5. The I.A may verify mobile assets on behalf of the E.A if the external auditor has not been
able to do so during his visits. In such cases the I.A needs to give the certificate of existence
of those assets to the E.A confirming that they have been verified as existing.
6. The I.A may prepare schedules of accounts to be used by the E.A for their review e.g. fixed
assets movement schedule, aged debtors analysis, tax payable, movement schedule etc.
7. The I.A will safeguard the company’s assets and ensure that the company maintains proper
books of accounts and this facilitates the work done by the external auditor.
8. The presence of the I.A may reduce chances of errors and frauds thereby reducing the
amount of work the external auditor has to do.

USING THE WORK OF AN EXPERT : ISA 620


An expert per ISA 620 is a person or firm possessing special skills, knowledge and experience in
a particular field other than accounting and auditing.
The expert may be engaged by the entity or the Auditor. He may also be employed by the client
or the auditor.
When using the work performed by an expert, the auditor should obtain sufficient appropriate
audit evidence that such work is adequate for the purpose of the audit.
Determining the need to use an expert
There are times the auditor may need independent audit evidence in the following parts, opinions
valuations,……….of an expert.
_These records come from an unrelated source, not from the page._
-- pv_equiv track=rewrite | github.com/markozeman/progressive-chess | Seminar1.py | back2fen
-- ===== SOURCE A (Python) =====
-- def back2fen(pos_2):
--     new_pos = []
--     for row in pos_2:
--         s = ''
--         count = 0
--         j = 0
--         for i in range(len(row)):
--             if i >= j:
--                 if row[i] == '.':
--                     while i + count < len(row) and row[i + count] == '.':
--                         count += 1
--                     s += str(count)
--                     j = i + count
--                 else:
--                     count = 0
--                     s += row[i]
--         new_pos.append(s)
--     return new_pos
-- ===== SOURCE B (Python) =====
-- def back2fen(pos_2):
--     def encode(row):
--         parts = []
--         k = 0
--         n = len(row)
--         while k < n:
--             ch = row[k]
--             m = k + 1
--             while m < n and row[m] == ch:
--                 m += 1
--             parts.append(str(m - k) if ch == '.' else ch * (m - k))
--             k = m
--         return ''.join(parts)
--     return [encode(row) for row in pos_2]
-- ===== Notes on version B (the rewrite author's own statement) =====
-- stated objective: simpler
-- what changed: A scans every index with an i>=j guard and leftover count/j pointer state, counting only dot runs and copying other characters one at a time; B chunks each row into maximal runs of equal characters and emits str(n) for a '.'-run or ch*n otherwise, joining the pieces.
import Mathlib
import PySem

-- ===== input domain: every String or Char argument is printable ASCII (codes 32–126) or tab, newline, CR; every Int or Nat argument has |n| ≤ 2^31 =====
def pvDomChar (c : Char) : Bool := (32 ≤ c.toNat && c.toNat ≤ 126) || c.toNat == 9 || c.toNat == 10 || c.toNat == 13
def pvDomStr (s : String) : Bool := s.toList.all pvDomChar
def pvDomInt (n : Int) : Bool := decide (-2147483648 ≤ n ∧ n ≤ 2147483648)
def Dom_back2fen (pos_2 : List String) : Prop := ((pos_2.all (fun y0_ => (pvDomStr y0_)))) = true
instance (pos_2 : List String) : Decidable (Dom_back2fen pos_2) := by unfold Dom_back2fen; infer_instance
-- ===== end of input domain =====

-- B replaces A's guarded per-index scan (i ≥ j pointer bookkeeping) by a chunk-driven pass over
-- maximal runs of equal characters, emitting str(n) for '.'-runs and ch*n otherwise (objective: simpler).

-- ===== PORT A =====
-- inner `while i + count < len(row) and row[i + count] == '.'` of A
def back2fenWhile (l : List Char) (i count : Nat) : Nat :=
  if h : i + count < l.length then
    if l[i + count] = '.' then back2fenWhile l i (count + 1) else count
  else count
termination_by l.length - (i + count)
decreasing_by omega

-- outer `for i in range(len(row))` of A, with state (s, count, j)
def back2fenLoop (l : List Char) (i : Nat) (s : List Char) (count j : Nat) : List Char :=
  if hi : i < l.length then
    if i ≥ j then
      if l[i] = '.' then
        let c := back2fenWhile l i count
        back2fenLoop l (i + 1) (s ++ PySem.Int.toChars (Int.ofNat c)) c (i + c)
      else
        back2fenLoop l (i + 1) (s ++ [l[i]]) 0 j
    else back2fenLoop l (i + 1) s count j
  else s
termination_by l.length - i
decreasing_by all_goals omega

def back2fen (pos_2 : List String) : List String :=
  pos_2.map (fun row => String.mk (back2fenLoop row.toList 0 [] 0 0))

-- ===== PORT B =====
-- one maximal run of equal characters per step: emit str(n) for '.'-runs, ch*n otherwise
def back2fenRuns (l : List Char) : List Char :=
  match l with
  | [] => []
  | c :: t =>
    let run := t.takeWhile (fun x => x = c)
    (if c = '.' then PySem.Int.toChars (Int.ofNat (run.length + 1))
     else List.replicate (run.length + 1) c)
      ++ back2fenRuns (t.dropWhile (fun x => x = c))
termination_by l.length
decreasing_by simpa using Nat.lt_succ_of_le (t.length_dropWhile_le _)

def back2fen_alt (pos_2 : List String) : List String :=
  pos_2.map (fun row => String.mk (back2fenRuns row.toList))

-- ===== PRECONDITION & SPEC =====
def Spec_back2fen (pos_2 : List String) (out : List String) : Prop := out = back2fen_alt pos_2
instance (pos_2 : List String) (out : List String) : Decidable (Spec_back2fen pos_2 out) := by unfold Spec_back2fen; infer_instance

-- ===== CLAIM (what is proved, stated in full; the proofs are below) =====
def Claim_equal_back2fen : Prop := ∀ (pos_2 : List String), Dom_back2fen pos_2 → Spec_back2fen pos_2 (back2fen pos_2)

-- ===== LEMMAS AND PROOFS =====

theorem drop_len_takeWhile {α : Type} (t : List α) (p : α → Bool) :
    t.drop (t.takeWhile p).length = t.dropWhile p := by
  induction t with
  | nil => simp
  | cons a t ih =>
    by_cases h : p a = true
    · simp [List.takeWhile_cons, List.dropWhile_cons, h, ih]
    · simp [List.takeWhile_cons, List.dropWhile_cons, h]

theorem head_dropWhile_false {α : Type} (p : α → Bool) :
    ∀ (t : List α) (x : α) (xs : List α), t.dropWhile p = x :: xs → p x = false := by
  intro t
  induction t with
  | nil => intro x xs h; simp at h
  | cons a t ih =>
    intro x xs h
    by_cases ha : p a = true
    · rw [List.dropWhile_cons, if_pos ha] at h; exact ih x xs h
    · rw [List.dropWhile_cons, if_neg ha] at h
      cases h; simpa using ha

-- A's inner while counts the '.'-run starting at i + count
theorem back2fenWhile_eq (l : List Char) (i count : Nat) :
    back2fenWhile l i count = count + ((l.drop (i + count)).takeWhile (fun x => x = '.')).length := by
  rw [back2fenWhile]
  by_cases h : i + count < l.length
  · rw [dif_pos h]
    by_cases hd : l[i + count] = '.'
    · rw [if_pos hd, back2fenWhile_eq l i (count + 1), ← Nat.add_assoc]
      rw [List.drop_eq_getElem_cons h]
      simp only [List.takeWhile_cons, hd, decide_true, if_true, List.length_cons]
      omega
    · rw [if_neg hd, List.drop_eq_getElem_cons h]
      simp [List.takeWhile_cons, hd]
  · rw [dif_neg h]
    rw [List.drop_eq_nil_of_le (by omega)]
    simp
termination_by l.length - (i + count)
decreasing_by omega

-- B's run recursion passes non-'.' characters one at a time
theorem back2fenRuns_cons_ne (c : Char) (t : List Char) (hc : ¬ c = '.') :
    back2fenRuns (c :: t) = c :: back2fenRuns t := by
  cases t with
  | nil => simp [back2fenRuns, hc]
  | cons d t2 =>
    by_cases hd : d = c
    · subst hd
      rw [back2fenRuns, back2fenRuns]
      simp [hc, List.takeWhile_cons, List.dropWhile_cons, List.replicate_succ]
    · rw [back2fenRuns]
      simp [hc, List.takeWhile_cons, List.dropWhile_cons, hd]

-- while i < j the outer loop only advances i
theorem back2fenLoop_skip (l : List Char) (i : Nat) (s : List Char) (count j : Nat) (h : i ≤ j) :
    back2fenLoop l i s count j = back2fenLoop l j s count j := by
  rcases Nat.eq_or_lt_of_le h with rfl | hlt
  · rfl
  · rw [back2fenLoop]
    by_cases hi : i < l.length
    · rw [dif_pos hi, if_neg (by omega)]
      exact back2fenLoop_skip l (i + 1) s count j hlt
    · rw [dif_neg hi, back2fenLoop, dif_neg (by omega)]
termination_by j - i
decreasing_by omega

-- main invariant: once every index below i is processed, the loop appends B's encoding of the suffix
theorem back2fenLoop_eq (l : List Char) (n i j : Nat) (s : List Char) (count : Nat)
    (hn : l.length - i ≤ n) (hj : j ≤ i)
    (hc : ∀ h : i < l.length, l[i] = '.' → count = 0) :
    back2fenLoop l i s count j = s ++ back2fenRuns (l.drop i) := by
  induction n generalizing i j s count with
  | zero =>
    rw [back2fenLoop, dif_neg (by omega), List.drop_eq_nil_of_le (by omega)]
    simp [back2fenRuns]
  | succ n ih =>
    by_cases hi : i < l.length
    · rw [back2fenLoop, dif_pos hi, if_pos hj]
      have hdrop : l.drop i = l[i] :: l.drop (i + 1) := List.drop_eq_getElem_cons hi
      by_cases hd : l[i] = '.'
      · rw [if_pos hd]
        have hcount : count = 0 := hc hi hd
        subst hcount
        have hw : back2fenWhile l i 0 =
            ((l.drop (i + 1)).takeWhile (fun x => x = '.')).length + 1 := by
          rw [back2fenWhile_eq]
          rw [Nat.add_zero, hdrop]
          simp [hd]
        set k := ((l.drop (i + 1)).takeWhile (fun x => x = '.')).length with hk
        have hdw : l.drop (i + 1 + k) = (l.drop (i + 1)).dropWhile (fun x => x = '.') := by
          rw [← drop_len_takeWhile (l.drop (i + 1)) (fun x => decide (x = '.'))]
          rw [← List.drop_drop]
        rw [hw, back2fenLoop_skip l (i + 1) _ _ _ (by omega)]
        have hstep : i + (k + 1) = i + 1 + k := by omega
        have hc' : ∀ h2 : i + (k + 1) < l.length, l[i + (k + 1)] = '.' → k + 1 = 0 := by
          intro h2 hdot
          exfalso
          have h3 : i + 1 + k < l.length := by omega
          have hhead : l.drop (i + 1 + k) = l[i + 1 + k] :: l.drop (i + 1 + k + 1) :=
            List.drop_eq_getElem_cons h3
          rw [hdw] at hhead
          have := head_dropWhile_false (fun x => decide (x = '.')) _ _ _ hhead
          simp at this
          apply this
          have : l[i + 1 + k] = l[i + (k + 1)] := by congr 1; omega
          rw [this, hdot]
        rw [ih (i + (k + 1)) (i + (k + 1)) _ (k + 1) (by omega) (le_refl _) hc']
        rw [hdrop, back2fenRuns]
        simp only [hd]
        rw [hstep, hdw]
        simp only [hd, if_true, List.append_assoc]
        rw [hk]
      · rw [if_neg hd]
        rw [ih (i + 1) j _ 0 (by omega) (by omega) (fun _ _ => rfl)]
        rw [hdrop, back2fenRuns_cons_ne _ _ hd]
        simp
    · rw [back2fenLoop, dif_neg hi, List.drop_eq_nil_of_le (by omega)]
      simp [back2fenRuns]

-- ===== VERDICT (by name: the statement is the Claim_ definition above) =====
theorem back2fen_spec : Claim_equal_back2fen := by
  intro pos_2 _
  unfold Spec_back2fen back2fen back2fen_alt
  refine List.map_congr_left fun row _ => ?_
  have := back2fenLoop_eq row.toList row.toList.length 0 0 [] 0 (by omega) (by omega)
    (fun _ _ => rfl)
  have h2 : back2fenLoop row.toList 0 [] 0 0 = back2fenRuns row.toList := by simpa using this
  exact congrArg String.mk h2
-- pv_equiv track=rewrite | github.com/ifauzeee/WZML-X | bot/helper/ext_utils/bot_utils.py | handleIndex
-- ===== SOURCE A (Python) =====
-- def handleIndex(index, dic):
--     while True:
--         if abs(index) >= len(dic):
--             if index < 0:
--                 index = len(dic) - abs(index)
--             elif index > 0:
--                 index = index - len(dic)
--         else:
--             break
--     return index
-- ===== SOURCE B (Python) =====
-- def handleIndex(index, dic):
--     n = len(dic)
--     return index % n if index >= 0 else -((-index) % n)
-- ===== Notes on version B (the rewrite author's own statement) =====
-- stated objective: simpler
-- what changed: Replaces A's step-by-step while loop that repeatedly adds/subtracts len(dic) with a single sign-preserving modulo expression.
import Mathlib
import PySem

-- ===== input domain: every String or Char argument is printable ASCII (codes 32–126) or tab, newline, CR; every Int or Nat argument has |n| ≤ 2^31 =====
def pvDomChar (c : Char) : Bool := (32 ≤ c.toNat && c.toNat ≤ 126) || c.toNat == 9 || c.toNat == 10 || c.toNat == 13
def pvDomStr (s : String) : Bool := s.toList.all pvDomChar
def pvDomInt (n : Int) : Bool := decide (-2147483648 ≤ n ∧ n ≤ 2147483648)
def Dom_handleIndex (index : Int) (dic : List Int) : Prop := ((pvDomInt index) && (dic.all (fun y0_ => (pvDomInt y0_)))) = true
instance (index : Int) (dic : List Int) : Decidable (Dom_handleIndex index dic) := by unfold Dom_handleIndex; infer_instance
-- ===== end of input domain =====

-- B replaces A's repeated add/subtract-len while loop by a single sign-preserving modulo expression (simpler).

-- ===== PORT A =====
-- the 'while True' loop of A; the '0 < n' conjunct is only a totality guard:
-- with n = 0 and index ≠ 0 the Python loop never terminates (excluded by Pre_).
def handleIndexGo (n : Nat) (index : Int) : Int :=
  if 0 < n ∧ (n : Int) ≤ |index| then
    if index < 0 then handleIndexGo n ((n : Int) - |index|)
    else if index > 0 then handleIndexGo n (index - (n : Int))
    else index
  else index
termination_by index.natAbs
decreasing_by all_goals (simp only [abs] at *; omega)

def handleIndex (index : Int) (dic : List Int) : Int :=
  handleIndexGo dic.length index

-- ===== PORT B =====
def handleIndex_alt (index : Int) (dic : List Int) : Int :=
  let n : Int := dic.length
  if index ≥ 0 then PySem.Int.mod index n else -(PySem.Int.mod (-index) n)

-- ===== PRECONDITION & SPEC =====
-- Pre_ excludes the empty list, on which A loops forever and B raises ZeroDivisionError.
def Pre_handleIndex (index : Int) (dic : List Int) : Prop := dic ≠ []
instance (index : Int) (dic : List Int) : Decidable (Pre_handleIndex index dic) := by unfold Pre_handleIndex; infer_instance
def pvWitness_handleIndex : Int × List Int := (-7, [1, 2, 3])

def Spec_handleIndex (index : Int) (dic : List Int) (out : Int) : Prop := out = handleIndex_alt index dic
instance (index : Int) (dic : List Int) (out : Int) : Decidable (Spec_handleIndex index dic out) := by unfold Spec_handleIndex; infer_instance

-- ===== CLAIM (what is proved, stated in full; the proofs are below) =====
def Claim_equal_handleIndex : Prop := ∀ (index : Int) (dic : List Int), Dom_handleIndex index dic → Pre_handleIndex index dic → Spec_handleIndex index dic (handleIndex index dic)

-- ===== LEMMAS AND PROOFS =====
theorem emod_sub_self (a n : Int) : (a - n) % n = a % n := by
  simpa using Int.add_mul_emod_self_left (a := a) (b := n) (c := -1)

theorem handleIndexGo_eq (n : Nat) (hn : 0 < n) (index : Int) :
    handleIndexGo n index =
      (if index ≥ 0 then PySem.Int.mod index n else -(PySem.Int.mod (-index) n)) := by
  rw [PySem.Int.mod_eq_emod_of_pos (by exact_mod_cast hn),
      PySem.Int.mod_eq_emod_of_pos (by exact_mod_cast hn)]
  induction index using handleIndexGo.induct n with
  | case1 index hcond hneg ih =>
    rw [handleIndexGo, if_pos hcond, if_pos hneg, ih,
        if_neg (not_le.mpr hneg), abs_of_neg hneg]
    by_cases h0 : (n : Int) + index < 0
    · rw [if_neg (by omega : ¬ ((n : Int) - -index ≥ 0)),
          show -((n : Int) - -index) = -index - (n : Int) from by ring, emod_sub_self]
    · rw [show (n : Int) - -index = 0 from by
            rcases hcond with ⟨-, h⟩; rw [abs_of_neg hneg] at h; omega,
          if_pos (le_refl 0), Int.zero_emod,
          show (-index : Int) = (n : Int) from by
            rcases hcond with ⟨-, h⟩; rw [abs_of_neg hneg] at h; omega,
          Int.emod_self, neg_zero]
  | case2 index hcond hneg hpos ih =>
    rw [handleIndexGo, if_pos hcond, if_neg hneg, if_pos hpos, ih]
    rcases hcond with ⟨-, h⟩
    rw [abs_of_pos hpos] at h
    rw [if_pos (by omega : index - (n : Int) ≥ 0), if_pos (by omega : index ≥ 0),
        emod_sub_self]
  | case3 index hcond hneg hpos =>
    have h0 : index = 0 := by omega
    subst h0
    simp at hcond
    omega
  | case4 index hcond =>
    rw [handleIndexGo, if_neg hcond]
    have habs : |index| < n := by
      rcases not_and_or.mp hcond with h | h
      · omega
      · omega
    by_cases h0 : index ≥ 0
    · rw [if_pos h0, Int.emod_eq_of_lt h0 (by rw [abs_of_nonneg h0] at habs; omega)]
    · rw [if_neg h0,
          Int.emod_eq_of_lt (by omega) (by rw [abs_of_neg (by omega : index < 0)] at habs; omega),
          neg_neg]

-- ===== VERDICT (by name: the statement is the Claim_ definition above) =====
theorem handleIndex_spec : Claim_equal_handleIndex := by
  intro index dic _ hpre
  have hn : 0 < dic.length := List.length_pos_iff.mpr hpre
  unfold Spec_handleIndex handleIndex handleIndex_alt
  rw [handleIndexGo_eq dic.length hn index]
-- pv_equiv track=rewrite | github.com/surmayi/GrokkingCoding | ModifiedBinarySearch.py | search_next_letter
-- ===== SOURCE A (Python) =====
-- def search_next_letter(arr, key):
--     low,high= 0, len(arr)-1
--     while low<=high:
--         mid = low + (high-low)//2
--         if arr[mid]<=key:
--             low=mid+1
--         else:
--             high=mid-1
--     return arr[low%len(arr)]
-- ===== SOURCE B (Python) =====
-- def search_next_letter(arr, key):
--     # recursion on slices instead of index pointers; same cyclic wrap via % len(arr)
--     def first_greater(seg, base):
--         if not seg:
--             return base
--         mid = (len(seg) - 1) // 2
--         if seg[mid] <= key:
--             return first_greater(seg[mid + 1:], base + mid + 1)
--         return first_greater(seg[:mid], base)
--     return arr[first_greater(arr, 0) % len(arr)]
-- ===== Notes on version B (the rewrite author's own statement) =====
-- stated objective: alternative
-- what changed: Replaces the iterative low/high index-pointer loop by a recursion on list slices carrying a base offset (same halving decisions, so it agrees with A even on unsorted input).
import Mathlib
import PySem

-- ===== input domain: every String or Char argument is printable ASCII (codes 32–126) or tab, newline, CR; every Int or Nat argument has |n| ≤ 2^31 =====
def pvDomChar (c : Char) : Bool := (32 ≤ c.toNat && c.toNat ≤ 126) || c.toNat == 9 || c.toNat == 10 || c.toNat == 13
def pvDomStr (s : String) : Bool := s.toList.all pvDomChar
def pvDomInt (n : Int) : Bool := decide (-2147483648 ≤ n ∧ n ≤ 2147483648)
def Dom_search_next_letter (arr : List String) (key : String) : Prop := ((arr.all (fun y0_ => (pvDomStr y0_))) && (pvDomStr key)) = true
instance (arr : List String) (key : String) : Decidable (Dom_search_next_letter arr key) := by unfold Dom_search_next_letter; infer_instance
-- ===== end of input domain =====

-- B: recursion on list slices carrying a base offset instead of A's low/high index-pointer loop; same halving decisions, same cyclic wrap.

-- ===== PORT A =====
-- the while low<=high loop; fuel (arr.length + 1 at the call, enough for the shrinking interval) and pyGetD's "" default
-- are totality guards only (mid stays in range on A's initial bounds)
def searchLoop (arr : List String) (key : String) : Nat → Int → Int → Int
  | 0, low, _ => low
  | fuel + 1, low, high =>
    if low ≤ high then
      let mid := low + PySem.Int.floordiv (high - low) 2
      if PySem.List.pyGetD arr mid "" ≤ key then
        searchLoop arr key fuel (mid + 1) high
      else
        searchLoop arr key fuel low (mid - 1)
    else low

def search_next_letter (arr : List String) (key : String) : String :=
  let low := searchLoop arr key (arr.length + 1) 0 ((arr.length : Int) - 1)
  -- arr[low % len(arr)]; "" default is unreachable under Pre_ (arr ≠ [])
  PySem.List.pyGetD arr (PySem.Int.mod low (arr.length : Int)) ""

-- ===== PORT B =====
-- Source B's first_greater: recursion on slices with a base offset; fuel (arr.length + 1 at the call) is a totality guard only
def firstGreater (key : String) : Nat → List String → Int → Int
  | 0, _, base => base
  | fuel + 1, seg, base =>
    if seg.isEmpty then base
    else
      let mid := PySem.Int.floordiv ((seg.length : Int) - 1) 2
      if PySem.List.pyGetD seg mid "" ≤ key then
        firstGreater key fuel (PySem.List.slice seg (some (mid + 1)) none) (base + mid + 1)
      else
        firstGreater key fuel (PySem.List.slice seg none (some mid)) base

def search_next_letter_alt (arr : List String) (key : String) : String :=
  let idx := firstGreater key (arr.length + 1) arr 0
  PySem.List.pyGetD arr (PySem.Int.mod idx (arr.length : Int)) ""

-- ===== PRECONDITION & SPEC =====
-- Pre_ excludes only the empty list, on which A raises ZeroDivisionError (0 % 0); B raises there too.
def Pre_search_next_letter (arr : List String) (key : String) : Prop := arr ≠ []
instance (arr : List String) (key : String) : Decidable (Pre_search_next_letter arr key) := by unfold Pre_search_next_letter; infer_instance
def pvWitness_search_next_letter : List String × String := (["a", "c", "f"], "b")
def Spec_search_next_letter (arr : List String) (key : String) (out : String) : Prop := out = search_next_letter_alt arr key
instance (arr : List String) (key : String) (out : String) : Decidable (Spec_search_next_letter arr key out) := by unfold Spec_search_next_letter; infer_instance

-- ===== CLAIM (what is proved, stated in full; the proofs are below) =====
def Claim_equal_search_next_letter : Prop := ∀ (arr : List String) (key : String), Dom_search_next_letter arr key → Pre_search_next_letter arr key → Spec_search_next_letter arr key (search_next_letter arr key)

-- ===== LEMMAS AND PROOFS =====

theorem firstGreater_nil (key : String) (fb : Nat) (base : Int) :
    firstGreater key fb [] base = base := by
  cases fb <;> simp [firstGreater]

-- the invariant: first_greater on the slice arr[low:high+1] with base low equals A's loop from (low, high),
-- for any sufficient fuels
theorem fg_eq_loop (arr : List String) (key : String) :
    ∀ (fa fb : Nat) (low high : Int), 0 ≤ low → low ≤ high + 1 → high < (arr.length : Int) →
      (high + 1 - low).toNat ≤ fa → (high + 1 - low).toNat ≤ fb →
      firstGreater key fb ((arr.drop low.toNat).take (high + 1 - low).toNat) low
        = searchLoop arr key fa low high := by
  intro fa
  induction fa with
  | zero =>
    intro fb low high h0 h1 h2 hfa hfb
    have ht : (high + 1 - low).toNat = 0 := by omega
    rw [ht]
    simp only [List.take_zero]
    rw [firstGreater_nil, searchLoop]
  | succ fa ih =>
    intro fb low high h0 h1 h2 hfa hfb
    by_cases hle : low ≤ high
    · have hfd := PySem.Int.floordiv_eq_ediv_of_pos (a := high - low) (b := 2) (by norm_num)
      obtain ⟨fb', rfl⟩ : ∃ fb', fb = fb' + 1 := ⟨fb - 1, by omega⟩
      have hseglen : ((arr.drop low.toNat).take (high + 1 - low).toNat).length
          = (high + 1 - low).toNat := by
        simp only [List.length_take, List.length_drop]
        omega
      rw [firstGreater, searchLoop, if_pos hle]
      have hne : ¬ (((arr.drop low.toNat).take (high + 1 - low).toNat).isEmpty = true) := by
        rw [List.isEmpty_iff_length_eq_zero, hseglen]
        omega
      rw [if_neg hne]
      simp only [hseglen]
      have hmid : PySem.Int.floordiv (((high + 1 - low).toNat : Int) - 1) 2 = (high - low) / 2 := by
        rw [show (((high + 1 - low).toNat : Int) - 1) = high - low by omega]
        exact PySem.Int.floordiv_eq_ediv_of_pos (by norm_num)
      rw [hmid, hfd]
      have hget : PySem.List.pyGetD ((arr.drop low.toNat).take (high + 1 - low).toNat)
          ((high - low) / 2) "" = PySem.List.pyGetD arr (low + (high - low) / 2) "" := by
        rw [PySem.List.pyGetD_eq_getElem _ _ (by omega) (by rw [hseglen]; omega),
            PySem.List.pyGetD_eq_getElem _ _ (by omega) (by omega),
            List.getElem_take, List.getElem_drop]
        congr 1
        omega
      rw [hget]
      by_cases hc : PySem.List.pyGetD arr (low + (high - low) / 2) "" ≤ key
      · rw [if_pos hc, if_pos hc,
            PySem.List.slice_from _ (a := (high - low) / 2 + 1) (by omega),
            List.drop_take, List.drop_drop]
        have e1 : low.toNat + ((high - low) / 2 + 1).toNat
            = (low + (high - low) / 2 + 1).toNat := by omega
        have e2 : (high + 1 - low).toNat - ((high - low) / 2 + 1).toNat
            = (high + 1 - (low + (high - low) / 2 + 1)).toNat := by omega
        rw [e1, e2]
        exact ih fb' (low + (high - low) / 2 + 1) high (by omega) (by omega) h2
          (by omega) (by omega)
      · rw [if_neg hc, if_neg hc,
            PySem.List.slice_to _ (b := (high - low) / 2) (by omega),
            List.take_take]
        have e1 : min ((high - low) / 2).toNat (high + 1 - low).toNat
            = (low + (high - low) / 2 - 1 + 1 - low).toNat := by omega
        rw [e1]
        exact ih fb' low (low + (high - low) / 2 - 1) h0 (by omega) (by omega)
          (by omega) (by omega)
    · have ht : (high + 1 - low).toNat = 0 := by omega
      rw [ht]
      simp only [List.take_zero]
      rw [firstGreater_nil, searchLoop, if_neg hle]

-- ===== VERDICT (by name: the statement is the Claim_ definition above) =====
theorem search_next_letter_spec : Claim_equal_search_next_letter := by
  intro arr key hdom hpre
  unfold Spec_search_next_letter search_next_letter search_next_letter_alt
  have hlen : 1 ≤ arr.length := by
    cases arr with
    | nil => exact absurd rfl hpre
    | cons a t => simp
  have h := fg_eq_loop arr key (arr.length + 1) (arr.length + 1) 0 ((arr.length : Int) - 1)
    (by omega) (by omega) (by omega) (by omega) (by omega)
  simp only [Int.toNat_zero, List.drop_zero] at h
  rw [show ((arr.length : Int) - 1 + 1 - 0).toNat = arr.length by omega, List.take_length] at h
  rw [h]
Such as:
1. Valuation of certain types of assets e.g. land and buildings, plant and machinery,
precious stones etc.
2. Determining of quantities or physical condition of assets e.g. underground
minerals and petroleum reserves.
3. Measurement of work completed and to be completed on contracts in progress.
4. Legal opinions concerning the interpretations of agreements, statutes and
regulations.
When determining the need to use the work of an expert the auditor should consider;
1. The expert’s knowledge and previous experience of the matter being considered.
2. The materiality of the financial statement item being considered.
3. The risk of material misstatement based on the nature, and complexity and
materiality of the matter being considered.
4. The quantity and quality of other audit evidence expected to be obtained.
Competence and objectivity of the Expert
When planning to use the work of an expert the auditor should assess the professional
competence of the expert. The auditor should consider the following:
1. Professional qualification and license to practice
2. Experience and reputation in the field in which the auditor is seeking audit
evidence.
3. The experts independence (this reduces when he is employed or related with the
client).
Scope of the experts work
The auditor should obtain sufficient appropriate audit evidence that the scope of the experts work
is adequate for the purpose of the audit. The client should have written instructions to the expert
which should cover the following issues:
1 The objective and scope of the experts work.
2. A general outline of the specific matters the auditor expects the expert’s report to
cover.
3. The intended use by the auditor of the experts work.
4. The extent of the expert’s access to appropriate records and files.
5. Clarification of the expert’s relationship with the client.
6. Confidentiality of the entity’s information.
7. Information on the assumptions and methods intended to be used by the expert
and their consistency with those used in prior periods.
Assessing the work of an expert
The auditor should assess the appropriateness of the experts work as audit evidence regarding the
financial statements assertion being considered. Factors to consider include:
1. Source of data used, Auditor should establish if source data is sufficient,
relevant and reliable. He should also test and review the data used.
2. Assumptions and methods used. The appropriateness of assumptions and
methods used and their applications are the responsibility of the expert. The
auditor will however need to gain an understanding of the assumptions and
methods used and to consider whether they are appropriate and reasonable,
based on the auditors knowledge of the business and the results of other audit
procedures.
3. Results of the experts work. If the results of the experts work are not consistent
other audit evidence, the auditor should resolve the conflict . This may involve:
discussions with the entity and the expert applying additional audit procedures,
including possibility of engaging another expert or modifying the auditors
report.
Communicating with the expert
When communicating with the expert the auditor should include the following in his
communication to the expert:
1. Objectives and scope of the work.
2. Outline of items the auditor expects to be covered in the report.
3. Intended use by the auditor and disclosure to third parties as to experts identity
and extent of involvement.
4. Access of records and files by the expert.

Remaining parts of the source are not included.